Trasfigurazione del Signore - Anno A

Dn 7,9-10.13-14 / Sal 96 / 2Pt 1,16-19 / Mt 17,1-9

COSÌ PRESENTE


La festa della Trasfigurazione — che accende un bagliore nel già soleggiato tempo estivo — ci propone di volgere lo sguardo alla persona di Gesù in un momento speciale della sua vita terrena, nel giorno in cui «su un alto monte» egli «fu trasfigurato» davanti a «Pietro, Giacomo e Giovanni» (Mt 17,1.2) ed essi diventarono «testimoni oculari della sua grandezza» (2Pt 1,16). La tradizione ha da sempre interpretato questo episodio soprattutto in chiave pedagogica, come un segno offerto ai discepoli per sostenere l’impatto con la realtà e la logica della croce. Scrive un grande dottore della Chiesa: «Lo scopo principale della Trasfigurazione era di rimuovere dal cuore degli apostoli lo scandalo della croce, affinché l’umiltà della passione da lui voluta non turbasse la loro fede, essendo stata rivelata ad essi in anticipo l’eccellenza della sua dignità nascosta» (san Leone Magno). Indubbiamente si tratta di un significato che appartiene alla verità di questo mistero della vita di Cristo. Il Signore Gesù desiderava annunciare con chiarezza che nella sua imminente passione d’amore egli non stava perdendo la vita, ma la stava donando. I discepoli, da parte loro, avevano certamente bisogno di «conoscere la potenza e la venuta del Signore» (2Pt 1,16) per continuare a sostenere il peso della sequela, senza accordare troppa importanza alle incomprensioni e ai fallimenti.

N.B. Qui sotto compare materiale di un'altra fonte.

-- pv_equiv track=rewrite | github.com/redis-performance/redisbench-admin | redisbench_admin/utils/remote.py | fetch_remote_id_from_config
-- ===== SOURCE A (Python) =====
-- def fetch_remote_id_from_config(
--     remote_setup_config,
-- ):
--     setup = None
--     for remote_setup_property in remote_setup_config:
--         if "setup" in remote_setup_property:
--             setup = remote_setup_property["setup"]
--     return setup
-- ===== SOURCE B (Python) =====
-- def fetch_remote_id_from_config(
--     remote_setup_config,
-- ):
--     # Early-exit scan from the end: last 'setup' wins.
--     for prop in reversed(remote_setup_config):
--         if "setup" in prop:
--             return prop["setup"]
--     return None
-- ===== Notes on version B (the rewrite author's own statement) =====
-- stated objective: alternative
-- what changed: Replaces the full forward pass with an overwrite accumulator by an early-exit scan over the reversed list that returns the first 'setup' found from the end.
import Mathlib
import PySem

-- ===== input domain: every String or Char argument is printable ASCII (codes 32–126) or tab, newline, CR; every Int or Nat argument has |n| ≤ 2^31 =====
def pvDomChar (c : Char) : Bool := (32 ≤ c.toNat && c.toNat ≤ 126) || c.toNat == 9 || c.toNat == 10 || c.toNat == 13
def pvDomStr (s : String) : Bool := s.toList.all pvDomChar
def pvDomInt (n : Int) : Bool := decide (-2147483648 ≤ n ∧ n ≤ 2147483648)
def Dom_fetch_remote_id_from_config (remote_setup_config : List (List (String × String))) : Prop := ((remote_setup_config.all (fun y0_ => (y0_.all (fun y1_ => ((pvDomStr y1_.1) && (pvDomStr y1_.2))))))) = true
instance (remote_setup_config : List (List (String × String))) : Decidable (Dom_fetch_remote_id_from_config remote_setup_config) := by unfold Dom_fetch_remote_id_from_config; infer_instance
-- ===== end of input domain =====

-- B replaces A's full forward pass with an overwrite accumulator by an early-exit
-- backward scan returning the first 'setup' found from the end (same result; alternative decomposition).

-- ===== PORT A =====
-- A: setup = None; for prop in cfg: if "setup" in prop: setup = prop["setup"]; return setup
def fetch_remote_id_from_config (remote_setup_config : List (List (String × String))) : Option String :=
  remote_setup_config.foldl
    (fun setup prop =>
      match (PySem.Dict.mk prop).get? "setup" with
      | some v => some v
      | none => setup)
    none

-- ===== PORT B =====
-- B helper: early-exit scan; applied to the reversed list below.
def fetchRemoteIdScan : List (List (String × String)) → Option String
  | [] => none
  | prop :: rest =>
    match (PySem.Dict.mk prop).get? "setup" with
    | some v => some v
    | none => fetchRemoteIdScan rest

def fetch_remote_id_from_config_alt (remote_setup_config : List (List (String × String))) : Option String :=
  fetchRemoteIdScan remote_setup_config.reverse

-- ===== PRECONDITION & SPEC =====
def Spec_fetch_remote_id_from_config (remote_setup_config : List (List (String × String))) (out : Option String) : Prop := out = fetch_remote_id_from_config_alt remote_setup_config
instance (remote_setup_config : List (List (String × String))) (out : Option String) : Decidable (Spec_fetch_remote_id_from_config remote_setup_config out) := by unfold Spec_fetch_remote_id_from_config; infer_instance

-- ===== CLAIM (what is proved, stated in full; the proofs are below) =====
def Claim_equal_fetch_remote_id_from_config : Prop := ∀ (remote_setup_config : List (List (String × String))), Dom_fetch_remote_id_from_config remote_setup_config → Spec_fetch_remote_id_from_config remote_setup_config (fetch_remote_id_from_config remote_setup_config)

-- ===== LEMMAS AND PROOFS =====
theorem fetchRemoteIdScan_append (xs ys : List (List (String × String))) :
    fetchRemoteIdScan (xs ++ ys) =
      match fetchRemoteIdScan xs with
      | some v => some v
      | none => fetchRemoteIdScan ys := by
  induction xs with
  | nil => simp [fetchRemoteIdScan]
  | cons p rest ih =>
    simp only [List.cons_append, fetchRemoteIdScan, ih]
    cases (PySem.Dict.mk p).get? "setup" <;> rfl

theorem fold_eq_scan (l : List (List (String × String))) (acc : Option String) :
    l.foldl
      (fun setup prop =>
        match (PySem.Dict.mk prop).get? "setup" with
        | some v => some v
        | none => setup)
      acc =
      match fetchRemoteIdScan l.reverse with
      | some v => some v
      | none => acc := by
  induction l generalizing acc with
  | nil => simp [fetchRemoteIdScan]
  | cons p rest ih =>
    simp only [List.foldl_cons, List.reverse_cons, fetchRemoteIdScan_append, ih]
    cases fetchRemoteIdScan rest.reverse <;>
      simp [fetchRemoteIdScan] <;>
      cases (PySem.Dict.mk p).get? "setup" <;> rfl

-- ===== VERDICT (by name: the statement is the Claim_ definition above) =====
theorem fetch_remote_id_from_config_spec : Claim_equal_fetch_remote_id_from_config := by
  intro cfg _
  unfold Spec_fetch_remote_id_from_config fetch_remote_id_from_config fetch_remote_id_from_config_alt
  rw [fold_eq_scan]
  cases fetchRemoteIdScan cfg.reverse <;> rfl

Ma il vangelo suggerisce anche un’altra chiave di lettura. La «voce» del Padre che si leva «dalla nube» (Mt 17,5) vuole far capire ai discepoli non solo che il «Figlio dell’uomo» (17,9) è veramente il Figlio di Dio, «l’amato» (17,5), ma anche che la vera gloria consiste nell’accogliere la vita come missione e come servizio. Solo chi pone la scelta della solidarietà e della condivisione con gli altri – fratelli e sorelle in umanità – acquisisce «un potere eterno, che non finirà mai, e il suo regno non sarà mai distrutto» (Dn 7,14). Infatti, proprio in questo momento altamente estetico, il Padre ribadisce il carattere etico della vita di Gesù, pronunciando le stesse parole udite da tutti quando il falegname di Nazaret si era immerso nel Giordano, manifestando la decisione di una incondizionata fratellanza con l’uomo immerso nella paralisi del peccato. Inoltre la raccomandazione finale del Signore Gesù ai tre discepoli – «Non parlate a nessuno di questa visione, prima che il Figlio dell’uomo non sia risorto dai morti» (Mt 17,9) – rivela che il senso della trasfigurazione può essere pienamente inteso non tanto in relazione alla morte, ma alla risurrezione, quando è possibile comprendere dove va a finire la parabola di una vita donata per amore.

La luce della trasfigurazione non è pertanto solo un balsamo, ma anche invito: «Ascoltatelo» (17,5). Coloro che nel Figlio si sentono chiamati a diventare figli non possono che abbracciare la stessa logica di obbedienza in cui sta tutto il «compiacimento» del Padre, per venire poi «trasformati in quella medesima immagine di gloria in gloria, secondo l’azione dello Spirito del Signore» (2Cor 3,18). Davanti a un mistero così attraente, non ci resta che ascoltare la raccomandazione di un luminoso testimone del vangelo, che può risuonare in noi come un dolce invito: «Grande miseria sarebbe, e miseranda meschinità se, avendo lui così presente, vi curaste di qualunque altra cosa che esista in tutto il mondo» (San Francesco, Lettera a tutto l’ordine 25).